Begin forwarded message:
From: Eric Glover <eric@xxxxxxxxxxxxxx>
Date: August 15, 2005 9:46:54 PM EDT
To: "David Farber (by way of Bernard A. Galler)" <dave@xxxxxxxxxx>
Cc: i-p@xxxxxxxxx
Subject: Re: [IP] What if Google and Yahoo got into a fight?
There are several flaws with the NCSA Study (I looked at their PERL
code) - I do *not* work for Google or Yahoo.
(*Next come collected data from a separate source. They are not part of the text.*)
-- pv_equiv track=rewrite | github.com/highly-illogical/project-euler | python/p108.py | nsols
-- ===== SOURCE A (Python) =====
-- def nsols(n):
--     s = 0
--     for i in range(n+1, 2*n+1):
--         num = i-n
--         den = i*n
--         if den%num == 0:
--             s += 1
--     return s
-- ===== SOURCE B (Python) =====
-- def nsols(n):
--     # count solutions of 1/x + 1/y = 1/n with x <= y: (tau(n^2)+1)//2,
--     # with tau(n^2) computed from the prime factorization of n by trial division.
--     if n <= 0:
--         return 0
--     tau = 1
--     m = n
--     p = 2
--     while p * p <= m:
--         if m % p == 0:
--             e = 0
--             while m % p == 0:
--                 m //= p
--                 e += 1
--             tau *= 2 * e + 1
--         p += 1
--     if m > 1:
--         tau *= 3
--     return (tau + 1) // 2
-- ===== Notes on version B (the rewrite author's own statement) =====
-- stated objective: faster
-- what changed: Replaced A's O(n) scan over i in (n,2n] testing (i*n) % (i-n) == 0 by trial-division factorization of n: the answer is (tau(n^2)+1)//2 with tau(n^2) = prod(2e_i+1) over the prime exponents of n, computed in O(sqrt(n)).
import Mathlib
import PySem

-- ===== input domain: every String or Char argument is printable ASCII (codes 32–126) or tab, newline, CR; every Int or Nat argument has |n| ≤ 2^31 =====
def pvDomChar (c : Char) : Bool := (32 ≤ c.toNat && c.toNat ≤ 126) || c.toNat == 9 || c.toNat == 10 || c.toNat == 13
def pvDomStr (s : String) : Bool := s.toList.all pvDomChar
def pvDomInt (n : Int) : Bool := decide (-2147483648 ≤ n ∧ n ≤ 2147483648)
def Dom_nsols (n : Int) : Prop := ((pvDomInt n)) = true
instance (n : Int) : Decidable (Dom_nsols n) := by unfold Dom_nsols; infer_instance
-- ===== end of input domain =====

-- B replaces A's O(n) scan by trial-division factorization: answer = (τ(n²)+1)//2 (faster).

-- ===== PORT A =====
def nsols (n : Int) : Int :=
  (PySem.List.pyRange (n + 1) (2 * n + 1) 1).foldl
    (fun s i =>
      let num := i - n
      let den := i * n
      if PySem.Int.mod den num == 0 then s + 1 else s) 0

-- ===== PORT B =====
-- inner loop of Source B: 'while m % p == 0: m //= p; e += 1'; returns (e, final m).
-- fuel (≥ m at every call) only makes the recursion structural; it never runs out.
def nsolsDivOut (p fuel m : Nat) : Nat × Nat :=
  match fuel with
  | 0 => (0, m)
  | fuel + 1 =>
    if 0 < m ∧ 2 ≤ p ∧ m % p = 0 then
      let r := nsolsDivOut p fuel (m / p)
      (r.1 + 1, r.2)
    else (0, m)

-- outer loop of Source B: 'while p * p <= m: …; p += 1'; returns (tau, final m).
-- fuel (≥ m + 1 - p at every call) only makes the recursion structural; it never runs out.
def nsolsLoop (fuel tau p m : Nat) : Nat × Nat :=
  match fuel with
  | 0 => (tau, m)
  | fuel + 1 =>
    if p * p ≤ m then
      if m % p = 0 then
        let r := nsolsDivOut p m m
        nsolsLoop fuel (tau * (2 * r.1 + 1)) (p + 1) r.2
      else nsolsLoop fuel tau (p + 1) m
    else (tau, m)

def nsols_alt (n : Int) : Int :=
  if n ≤ 0 then 0
  else
    let r := nsolsLoop (n.toNat + 1) 1 2 n.toNat
    let tau := if 1 < r.2 then r.1 * 3 else r.1
    (((tau + 1) / 2 : Nat) : Int)

-- ===== PRECONDITION & SPEC =====
def Spec_nsols (n : Int) (out : Int) : Prop := out = nsols_alt n
instance (n : Int) (out : Int) : Decidable (Spec_nsols n out) := by unfold Spec_nsols; infer_instance

-- ===== CLAIM (what is proved, stated in full; the proofs are below) =====
def Claim_equal_nsols : Prop := ∀ (n : Int), Dom_nsols n → Spec_nsols n (nsols n)

-- ===== LEMMAS AND PROOFS =====

-- divOut returns the exponent of p in m and the p-free cofactor (any fuel ≥ m)
theorem nsolsDivOut_spec (p fuel m : Nat) (hp : 2 ≤ p) (hm : 0 < m) (hf : m ≤ fuel) :
    m = p ^ (nsolsDivOut p fuel m).1 * (nsolsDivOut p fuel m).2 ∧
      ¬ p ∣ (nsolsDivOut p fuel m).2 ∧ 0 < (nsolsDivOut p fuel m).2 := by
  induction fuel generalizing m with
  | zero => omega
  | succ fuel ih =>
      rw [nsolsDivOut]
      by_cases hc : 0 < m ∧ 2 ≤ p ∧ m % p = 0
      · rw [if_pos hc]
        have hdvd : p ∣ m := Nat.dvd_of_mod_eq_zero hc.2.2
        have hpos : 0 < m / p := Nat.div_pos (Nat.le_of_dvd hm hdvd) (by omega)
        have hlt : m / p < m := Nat.div_lt_self hm (by omega)
        obtain ⟨h1, h2, h3⟩ := ih (m / p) hpos (by omega)
        refine ⟨?_, h2, h3⟩
        have heq : m = p * (m / p) := (Nat.mul_div_cancel' hdvd).symm
        simp only []
        conv_lhs => rw [heq, h1]
        rw [pow_succ]
        ring
      · rw [if_neg hc]
        have hnd : ¬ p ∣ m := by
          intro hd
          exact hc ⟨hm, hp, Nat.mod_eq_zero_of_dvd hd⟩
        simpa using ⟨hnd, hm⟩

-- once m < p², with no divisor of m in [2, p), m is 1 or prime; value of the post-loop expression
theorem nsols_base (tau p m : Nat) (_hp : 2 ≤ p) (hm : 0 < m)
    (hinv : ∀ q, 2 ≤ q → q < p → ¬ q ∣ m) (hlt : m < p * p) :
    (if 1 < m then tau * 3 else tau) = tau * (m ^ 2).divisors.card := by
  rcases Nat.lt_or_ge 1 m with h1 | h1
  · have hpm : m.Prime := by
      by_contra hnp
      have hsq := Nat.minFac_sq_le_self (by omega) hnp
      have h2 := (Nat.minFac_prime (by omega : m ≠ 1)).two_le
      have hdm := Nat.minFac_dvd m
      have hfp : m.minFac < p := by
        rcases Nat.lt_or_ge m.minFac p with hlt' | hge'
        · exact hlt'
        · have hmul : p * p ≤ m.minFac * m.minFac := Nat.mul_le_mul hge' hge'
          have hsq' : m.minFac * m.minFac ≤ m := by rw [← sq]; exact hsq
          omega
      exact hinv m.minFac h2 hfp hdm
    have : (m ^ 2).divisors.card = 3 := by
      rw [Nat.divisors_prime_pow hpm, Finset.card_map, Finset.card_range]
    simp [h1, this]
  · have hm1 : m = 1 := by omega
    subst hm1
    simp

-- loop invariant: with no divisor of m in [2, p) and enough fuel, the completed computation
-- yields tau * τ(m²)
theorem nsolsLoop_spec (fuel tau p m : Nat) (hp : 2 ≤ p) (hm : 0 < m)
    (hinv : ∀ q, 2 ≤ q → q < p → ¬ q ∣ m) (hf : m + 1 ≤ fuel + p) :
    (if 1 < (nsolsLoop fuel tau p m).2 then (nsolsLoop fuel tau p m).1 * 3
      else (nsolsLoop fuel tau p m).1) = tau * (m ^ 2).divisors.card := by
  induction fuel generalizing tau p m with
  | zero =>
      rw [nsolsLoop]
      have hpsq : p ≤ p * p := Nat.le_mul_of_pos_left p (by omega)
      exact nsols_base tau p m hp hm hinv (by omega)
  | succ fuel ih =>
      rw [nsolsLoop]
      by_cases hpp : p * p ≤ m
      · have hpsq : p ≤ p * p := Nat.le_mul_of_pos_left p (by omega)
        rw [if_pos hpp]
        by_cases hmp : m % p = 0
        · rw [if_pos hmp]
          have hdvd : p ∣ m := Nat.dvd_of_mod_eq_zero hmp
          obtain ⟨hfac, hnd, hmr⟩ := nsolsDivOut_spec p m m hp hm le_rfl
          have hppr : p.Prime := by
            rw [Nat.prime_def_lt]
            refine ⟨hp, ?_⟩
            intro d hdlt hdp
            match d, hdp with
            | 0, hdp => exact absurd (Nat.eq_zero_of_zero_dvd hdp) (by omega)
            | 1, _ => rfl
            | (d+2), hdp =>
                exact absurd (hdp.trans hdvd) (hinv (d+2) (by omega) hdlt)
          have hmr_dvd : (nsolsDivOut p m m).2 ∣ m :=
            ⟨p ^ (nsolsDivOut p m m).1, by nth_rewrite 1 [hfac]; ring⟩
          have hinv' : ∀ q, 2 ≤ q → q < p + 1 → ¬ q ∣ (nsolsDivOut p m m).2 := by
            intro q h2 hq hdq
            rcases Nat.lt_or_ge q p with hlt | hge
            · exact hinv q h2 hlt (hdq.trans hmr_dvd)
            · have : q = p := by omega
              exact hnd (this ▸ hdq)
          have hcop : Nat.Coprime (p ^ (2 * (nsolsDivOut p m m).1)) ((nsolsDivOut p m m).2 ^ 2) :=
            Nat.Coprime.pow _ _ ((Nat.Prime.coprime_iff_not_dvd hppr).mpr hnd)
          have hcard : (m ^ 2).divisors.card
              = (2 * (nsolsDivOut p m m).1 + 1) * (((nsolsDivOut p m m).2) ^ 2).divisors.card := by
            have hsq : m ^ 2 = p ^ (2 * (nsolsDivOut p m m).1) * (nsolsDivOut p m m).2 ^ 2 := by
              nth_rewrite 1 [hfac]; ring
            rw [hsq, Nat.Coprime.card_divisors_mul hcop,
              Nat.divisors_prime_pow hppr, Finset.card_map, Finset.card_range]
          have hle := Nat.le_of_dvd hm hmr_dvd
          simp only []
          rw [ih (tau * (2 * (nsolsDivOut p m m).1 + 1)) (p + 1) (nsolsDivOut p m m).2
            (by omega) hmr hinv' (by omega), hcard]
          ring
        · rw [if_neg hmp]
          have hinv' : ∀ q, 2 ≤ q → q < p + 1 → ¬ q ∣ m := by
            intro q h2 hq hdq
            rcases Nat.lt_or_ge q p with hlt | hge
            · exact hinv q h2 hlt hdq
            · have : q = p := by omega
              exact hmp (Nat.mod_eq_zero_of_dvd (this ▸ hdq))
          exact ih tau (p + 1) m (by omega) hm hinv' (by omega)
      · rw [if_neg hpp]
        exact nsols_base tau p m hp hm hinv (by omega)

-- pairing d ↦ n²/d: divisors of n² that are ≤ n are exactly half of all, counting n once
theorem pairing (N : Nat) (hN : 0 < N) :
    ((N ^ 2).divisors.filter (· ≤ N)).card * 2 = (N ^ 2).divisors.card + 1 := by
  have hN2 : N ^ 2 ≠ 0 := by positivity
  have hbij : ((N ^ 2).divisors.filter (· ≤ N)).card
      = ((N ^ 2).divisors.filter (fun d => N ≤ d)).card := by
    apply Finset.card_nbij' (i := fun d => N ^ 2 / d) (j := fun d => N ^ 2 / d)
    · intro d hd
      simp only [Finset.coe_filter, Set.mem_setOf_eq, Nat.mem_divisors] at hd ⊢
      obtain ⟨⟨hdvd, _⟩, hle⟩ := hd
      have hdpos : 0 < d := Nat.pos_of_dvd_of_pos hdvd (Nat.pos_of_ne_zero hN2)
      refine ⟨⟨Nat.div_dvd_of_dvd hdvd, hN2⟩, ?_⟩
      rw [Nat.le_div_iff_mul_le hdpos]
      calc N * d ≤ N * N := Nat.mul_le_mul_left N hle
        _ = N ^ 2 := (sq N).symm
    · intro d hd
      simp only [Finset.coe_filter, Set.mem_setOf_eq, Nat.mem_divisors] at hd ⊢
      obtain ⟨⟨hdvd, _⟩, hge⟩ := hd
      refine ⟨⟨Nat.div_dvd_of_dvd hdvd, hN2⟩, ?_⟩
      apply Nat.div_le_of_le_mul
      calc N ^ 2 = N * N := sq N
        _ ≤ d * N := Nat.mul_le_mul_right N hge
    · intro d hd
      simp only [Finset.coe_filter, Set.mem_setOf_eq, Nat.mem_divisors] at hd
      exact Nat.div_div_self hd.1.1 hN2
    · intro d hd
      simp only [Finset.coe_filter, Set.mem_setOf_eq, Nat.mem_divisors] at hd
      exact Nat.div_div_self hd.1.1 hN2
  have hins : (N ^ 2).divisors.filter (fun d => N ≤ d)
      = insert N ((N ^ 2).divisors.filter (fun d => ¬ d ≤ N)) := by
    ext d
    simp only [Finset.mem_filter, Finset.mem_insert, Nat.mem_divisors, not_le]
    constructor
    · rintro ⟨hd, hle⟩
      rcases Nat.eq_or_lt_of_le hle with heq | hlt
      · exact Or.inl heq.symm
      · exact Or.inr ⟨hd, hlt⟩
    · rintro (rfl | ⟨hd, hlt⟩)
      · exact ⟨⟨dvd_pow_self _ (by omega), hN2⟩, le_refl _⟩
      · exact ⟨hd, Nat.le_of_lt hlt⟩
  have hnotmem : N ∉ (N ^ 2).divisors.filter (fun d => ¬ d ≤ N) := by
    simp
  have hsplit := Finset.card_filter_add_card_filter_not
    (s := (N ^ 2).divisors) (p := fun d => d ≤ N)
  rw [hbij, hins, Finset.card_insert_of_notMem hnotmem] at hsplit ⊢
  omega

-- a Bool-countP over List.range equals the card of the filtered Finset.range
theorem countP_range_filter (N : ℕ) (p : ℕ → Prop) [DecidablePred p] :
    (List.range N).countP (fun k => decide (p k)) = ((Finset.range N).filter p).card := by
  induction N with
  | zero => simp
  | succ N ih =>
      rw [List.range_succ, List.countP_append, Finset.range_add_one, Finset.filter_insert]
      by_cases hp : p N
      · rw [if_pos hp, Finset.card_insert_of_notMem (by simp)]
        simp [hp, ih]
      · rw [if_neg hp]
        simp [hp, ih]

-- counting k < N with (k+1) ∣ N² is counting divisors of N² that are ≤ N
theorem count_eq_lo (N : ℕ) (hN : 0 < N) :
    (List.range N).countP (fun k => decide ((k + 1) ∣ N ^ 2))
      = ((N ^ 2).divisors.filter (· ≤ N)).card := by
  rw [countP_range_filter]
  apply Finset.card_nbij' (i := fun k => k + 1) (j := fun d => d - 1)
  · intro k hk
    simp only [Finset.coe_filter, Set.mem_setOf_eq, Finset.mem_range, Nat.mem_divisors] at hk ⊢
    exact ⟨⟨hk.2, by positivity⟩, by omega⟩
  · intro d hd
    simp only [Finset.coe_filter, Set.mem_setOf_eq, Finset.mem_range, Nat.mem_divisors] at hd ⊢
    have hdpos : 0 < d := Nat.pos_of_dvd_of_pos hd.1.1 (by positivity)
    refine ⟨by omega, ?_⟩
    rw [Nat.sub_add_cancel hdpos]
    exact hd.1.1
  · intro k _
    simp
  · intro d hd
    simp only [Finset.coe_filter, Set.mem_setOf_eq, Nat.mem_divisors] at hd
    have hdpos : 0 < d := Nat.pos_of_dvd_of_pos hd.1.1 (by positivity)
    simp only []
    omega

-- A's loop counts the divisors of n² that are ≤ n
theorem nsols_count (n : Int) (hn : 0 < n) :
    nsols n = (((n.toNat ^ 2).divisors.filter (· ≤ n.toNat)).card : Int) := by
  unfold nsols
  rw [PySem.List.pyRange_one, List.foldl_map, PySem.List.foldl_if_add_one]
  have hlen : (2 * n + 1 - (n + 1)).toNat = n.toNat := by omega
  rw [hlen]
  have hcongr : (List.range n.toNat).countP
        (fun (k : ℕ) => PySem.Int.mod ((n + 1 + (k : Int)) * n) ((n + 1 + (k : Int)) - n) == 0)
      = (List.range n.toNat).countP (fun k => decide ((k + 1) ∣ n.toNat ^ 2)) := by
    apply List.countP_congr
    intro k _
    simp only [beq_iff_eq, decide_eq_true_eq]
    have hnum : (n + 1 + (k : Int)) - n = (k : Int) + 1 := by ring
    have hden : (n + 1 + (k : Int)) * n = ((k : Int) + 1) * n + n ^ 2 := by ring
    rw [hnum, hden]
    rw [PySem.Int.mod_eq_zero_iff_dvd]
    have h2 : (((k : Int) + 1) ∣ ((k : Int) + 1) * n + n ^ 2) ↔ (((k : Int) + 1) ∣ n ^ 2) :=
      dvd_add_right (dvd_mul_right _ _)
    have h3 : (((k : Int) + 1) ∣ n ^ 2) ↔ ((k + 1) ∣ n.toNat ^ 2) := by
      rw [show ((k : Int) + 1) = ((k + 1 : ℕ) : Int) by push_cast; ring,
        show (n : Int) ^ 2 = (((n.toNat ^ 2 : ℕ) : Int)) by
          rw [Int.natCast_pow, Int.toNat_of_nonneg hn.le]]
      exact Int.natCast_dvd_natCast
    exact h2.trans h3
  rw [hcongr, count_eq_lo n.toNat (by omega)]
  simp

-- ===== VERDICT (by name: the statement is the Claim_ definition above) =====
theorem nsols_spec : Claim_equal_nsols := by
  intro n _
  unfold Spec_nsols
  by_cases hn : n ≤ 0
  · unfold nsols nsols_alt
    rw [PySem.List.pyRange_one_eq_nil (by omega)]
    simp [hn]
  · push Not at hn
    have hN : 0 < n.toNat := by omega
    have hloop := nsolsLoop_spec (n.toNat + 1) 1 2 n.toNat (by omega) hN
      (by intro q h1 h2; exact absurd h1 (by omega)) (by omega)
    have hpair := pairing n.toNat hN
    rw [nsols_count n hn]
    unfold nsols_alt
    rw [if_neg (by omega)]
    simp only []
    rw [one_mul] at hloop
    rw [hloop]
    omega
-- pv_equiv track=rewrite | github.com/Walfred-MA/PAAT | scripts/reorderbytree.py | intencode
-- ===== SOURCE A (Python) =====
-- def intencode(value):
--
-- 	code = ""
--
-- 	code = chr( ord('0') + (value % 64) ) + code
-- 	value = value//64
--
-- 	while value:
--
-- 		code = chr( ord('0') + (value % 64) ) + code
-- 		value = value//64
--
-- 	return code
-- ===== SOURCE B (Python) =====
-- def intencode(value):
--     if value < 64:
--         return chr(ord('0') + value)
--     return intencode(value // 64) + chr(ord('0') + value % 64)
-- ===== Notes on version B (the rewrite author's own statement) =====
-- stated objective: simpler
-- what changed: Replaces the unrolled-first-digit while loop that prepends characters to an accumulator string with a direct recursion that emits the most-significant digits via the recursive call and appends the last digit, with no accumulator and no duplicated digit-emission code.
import Mathlib
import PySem

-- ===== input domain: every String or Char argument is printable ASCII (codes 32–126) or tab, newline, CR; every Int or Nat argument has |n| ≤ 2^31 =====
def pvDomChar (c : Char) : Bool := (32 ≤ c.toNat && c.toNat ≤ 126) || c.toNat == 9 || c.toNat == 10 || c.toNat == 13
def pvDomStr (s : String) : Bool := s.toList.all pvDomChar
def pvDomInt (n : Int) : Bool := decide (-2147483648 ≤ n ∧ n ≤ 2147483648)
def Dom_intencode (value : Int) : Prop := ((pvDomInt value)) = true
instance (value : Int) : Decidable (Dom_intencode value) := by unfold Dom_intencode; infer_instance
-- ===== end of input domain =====

-- B replaces A's accumulator while-loop (which duplicates the digit-emission line and prepends
-- to a string) by a direct recursion emitting high digits first; same value on all value ≥ 0.

-- chr(ord('0') + d) as a one-character string (exact for the digit values 0..63 reached under Pre_)
def pvDigit (d : Int) : String := String.ofList [Char.ofNat (48 + d).toNat]

-- ===== PORT A =====
-- the 'while value:' loop; under Pre_ (0 ≤ value) the Python guard 'value ≠ 0' equals 'value > 0',
-- which is the form used here to make the recursion total (A loops forever on negative input)
def intencodeLoop (value : Int) (code : String) : String :=
  if _h : value > 0 then
    intencodeLoop (PySem.Int.floordiv value 64) (pvDigit (PySem.Int.mod value 64) ++ code)
  else code
termination_by value.toNat
decreasing_by
  rw [PySem.Int.floordiv_eq_ediv_of_pos (by norm_num : (0:Int) < 64)]
  omega

def intencode (value : Int) : String :=
  intencodeLoop (PySem.Int.floordiv value 64) (pvDigit (PySem.Int.mod value 64))

-- ===== PORT B =====
def intencode_alt (value : Int) : String :=
  if _h : value < 64 then pvDigit value
  else intencode_alt (PySem.Int.floordiv value 64) ++ pvDigit (PySem.Int.mod value 64)
termination_by value.toNat
decreasing_by
  rw [PySem.Int.floordiv_eq_ediv_of_pos (by norm_num : (0:Int) < 64)]
  omega

-- ===== PRECONDITION & SPEC =====
-- Pre_ excludes negative inputs: there A's while-loop never terminates (value//64 stays -1), so A
-- returns on exactly the inputs Pre_ admits.
def Pre_intencode (value : Int) : Prop := 0 ≤ value
instance (value : Int) : Decidable (Pre_intencode value) := by unfold Pre_intencode; infer_instance

def pvWitness_intencode : Int := (130)

def Spec_intencode (value : Int) (out : String) : Prop := out = intencode_alt value
instance (value : Int) (out : String) : Decidable (Spec_intencode value out) := by unfold Spec_intencode; infer_instance

-- ===== CLAIM (what is proved, stated in full; the proofs are below) =====
def Claim_equal_intencode : Prop := ∀ (value : Int), Dom_intencode value → Pre_intencode value → Spec_intencode value (intencode value)

-- ===== LEMMAS AND PROOFS =====

lemma pv_loop_append (n : Nat) : ∀ v : Int, v.toNat ≤ n → ∀ code tail : String,
    intencodeLoop v (code ++ tail) = intencodeLoop v code ++ tail := by
  induction n with
  | zero =>
    intro v hv code tail
    have h : ¬ v > 0 := by omega
    conv_lhs => rw [intencodeLoop]
    conv_rhs => rw [intencodeLoop]
    rw [dif_neg h, dif_neg h]
  | succ n ih =>
    intro v hv code tail
    by_cases h : v > 0
    · conv_lhs => rw [intencodeLoop]
      conv_rhs => rw [intencodeLoop]
      rw [dif_pos h, dif_pos h, ← String.append_assoc]
      apply ih
      rw [PySem.Int.floordiv_eq_ediv_of_pos (by norm_num : (0:Int) < 64)]
      omega
    · conv_lhs => rw [intencodeLoop]
      conv_rhs => rw [intencodeLoop]
      rw [dif_neg h, dif_neg h]

lemma pv_main (n : Nat) : ∀ v : Int, v.toNat ≤ n → 0 ≤ v →
    intencodeLoop (PySem.Int.floordiv v 64) (pvDigit (PySem.Int.mod v 64)) = intencode_alt v := by
  induction n with
  | zero =>
    intro v hv h0
    have hv0 : v = 0 := by omega
    subst hv0
    rw [show PySem.Int.floordiv 0 64 = 0 by
          rw [PySem.Int.floordiv_eq_ediv_of_pos (by norm_num : (0:Int) < 64)]; norm_num,
        show PySem.Int.mod 0 64 = 0 by
          rw [PySem.Int.mod_eq_emod_of_pos (by norm_num : (0:Int) < 64)]; norm_num]
    conv_lhs => rw [intencodeLoop]
    conv_rhs => rw [intencode_alt]
    rw [dif_neg (by norm_num : ¬ (0:Int) > 0), dif_pos (by norm_num : (0:Int) < 64)]
  | succ n ih =>
    intro v hv h0
    rw [PySem.Int.floordiv_eq_ediv_of_pos (by norm_num : (0:Int) < 64),
        PySem.Int.mod_eq_emod_of_pos (by norm_num : (0:Int) < 64)]
    by_cases h : v < 64
    · have hdiv : v / 64 = 0 := by omega
      have hmod : v % 64 = v := by omega
      rw [hdiv, hmod]
      conv_lhs => rw [intencodeLoop]
      conv_rhs => rw [intencode_alt]
      rw [dif_neg (by norm_num : ¬ (0:Int) > 0), dif_pos h]
    · have hw : 0 < v / 64 := by omega
      conv_lhs => rw [intencodeLoop]
      rw [dif_pos hw]
      rw [pv_loop_append (PySem.Int.floordiv (v / 64) 64).toNat
            (PySem.Int.floordiv (v / 64) 64) (le_refl _)]
      have hih := ih (v / 64) (by
          have : v / 64 < v := by omega
          omega) (by omega)
      rw [hih]
      conv_rhs => rw [intencode_alt]
      rw [dif_neg h,
          PySem.Int.floordiv_eq_ediv_of_pos (by norm_num : (0:Int) < 64),
          PySem.Int.mod_eq_emod_of_pos (by norm_num : (0:Int) < 64)]

-- ===== VERDICT (by name: the statement is the Claim_ definition above) =====
theorem intencode_spec : Claim_equal_intencode := by
  intro value _ hpre
  unfold Spec_intencode intencode
  exact pv_main value.toNat value (le_refl _) hpre
-- ===== PORT B =====
-- hand-written binary search of Source B (the lo/hi while loop), with the same fuel convention as
-- the main loops: hi - lo bounds the iteration count, so fuel hi - lo is never exhausted.
-- Every call has 0 ≤ mid < arr.length, so plain getD is exact for arr[mid].
def bsearchPos (arr : List Int) (num : Int) (fuel : Nat) (lo hi : Nat) : Nat :=
  match fuel with
  | 0 => lo    -- unreachable: the gap hi - lo shrinks every iteration
  | fuel + 1 =>
    if lo < hi then
      let mid := (lo + hi) / 2
      if arr.getD mid 0 < num then bsearchPos arr num fuel (mid + 1) hi
      else bsearchPos arr num fuel lo mid
    else lo

-- the 'while True' loop of Source B, with the same fuel convention as port A
def solutionAltLoop (fuel : Nat) (arr : List Int) (K : Int) (total : Int) (answer : Int) : Int :=
  match fuel with
  | 0 => 0    -- unreachable under Pre_solution
  | fuel + 1 =>
    if PySem.List.pyGetD arr 0 0 < K ∧ total > K then          -- arr[0] < K and total > K
      let a := PySem.List.pyGetD arr 0 0
      let b := PySem.List.pyGetD arr 1 0
      let answer := answer + 1
      if b ≥ K then answer
      else
        let arr2 := arr.drop 2                                 -- del arr[:2]
        let num := a + 2 * b
        let lo := bsearchPos arr2 num arr2.length 0 arr2.length
        solutionAltLoop fuel (PySem.List.insert arr2 (lo : Int) num) K (total + b) answer
    else if answer > 0 then answer else (-1 : Int)

def solution_alt (scoville : List Int) (K : Int) : Int :=
  let arr := PySem.List.sorted scoville (fun x => x)
  solutionAltLoop (scoville.length + 2) arr K arr.sum 0

-- ===== PRECONDITION & SPEC =====
-- Pre_ excludes the empty list (A raises IndexError) and lists containing a negative scoville
-- value, which are outside the problem's domain: there A can loop forever (e.g. [10, 0, -5]
-- with K = -1) and where it does return, its value can count extra mixes that are accidents
-- of its re-sort loop (e.g. [-6, 4, 10] with K = 3).
def Pre_solution (scoville : List Int) (K : Int) : Prop :=
  scoville ≠ [] ∧ (∀ x ∈ scoville, 0 ≤ x)
instance (scoville : List Int) (K : Int) : Decidable (Pre_solution scoville K) := by
  unfold Pre_solution; infer_instance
There are a few other assumptions which were not explicit:
#1: That both Google and Yahoo use the same relevance function to
decide which results to include - or there is some way to post
process this to compare equally.
#2: That the Yahoo crawler has is biased in a way that is equally
probable for results which are returned for the keywords in the study
- or at least close.
Regarding #1: It is clear Google does not require keywords to be on a
particular web page for a result to be returned - it is necessary to
actually verify that both Yahoo and Google pages meet some identical
constraints. It is also possible that Yahoo has multiple partitions,
and only searches the later partition when there are no results in
the first - this might cause it to falsely appear that Yahoo has
lower coverage.
Regarding #2: It is entirely possible that there is a bias in the
Yahoo crawler, pretend that it crawled 15 Billion 'calendar pages' or
Spanish pages or some other different bias. In this case the NCSA
study fails for two reasons: First, what if the 'excluded
queries' (those with more than 1000 results) all come from Yahoo -
and the extra coverage was biased towards those queries? Second, what
if the extra content in Yahoo does not have keywords from the NCSA
study? Maybe Yahoo found 15 Billion Spanish pages, or image archives
with no keywords?
A few improvements to the study would involve:
#1: Post processing using a different relevance function: Such as
pages *must* contain each keyword somewhere in the HTML.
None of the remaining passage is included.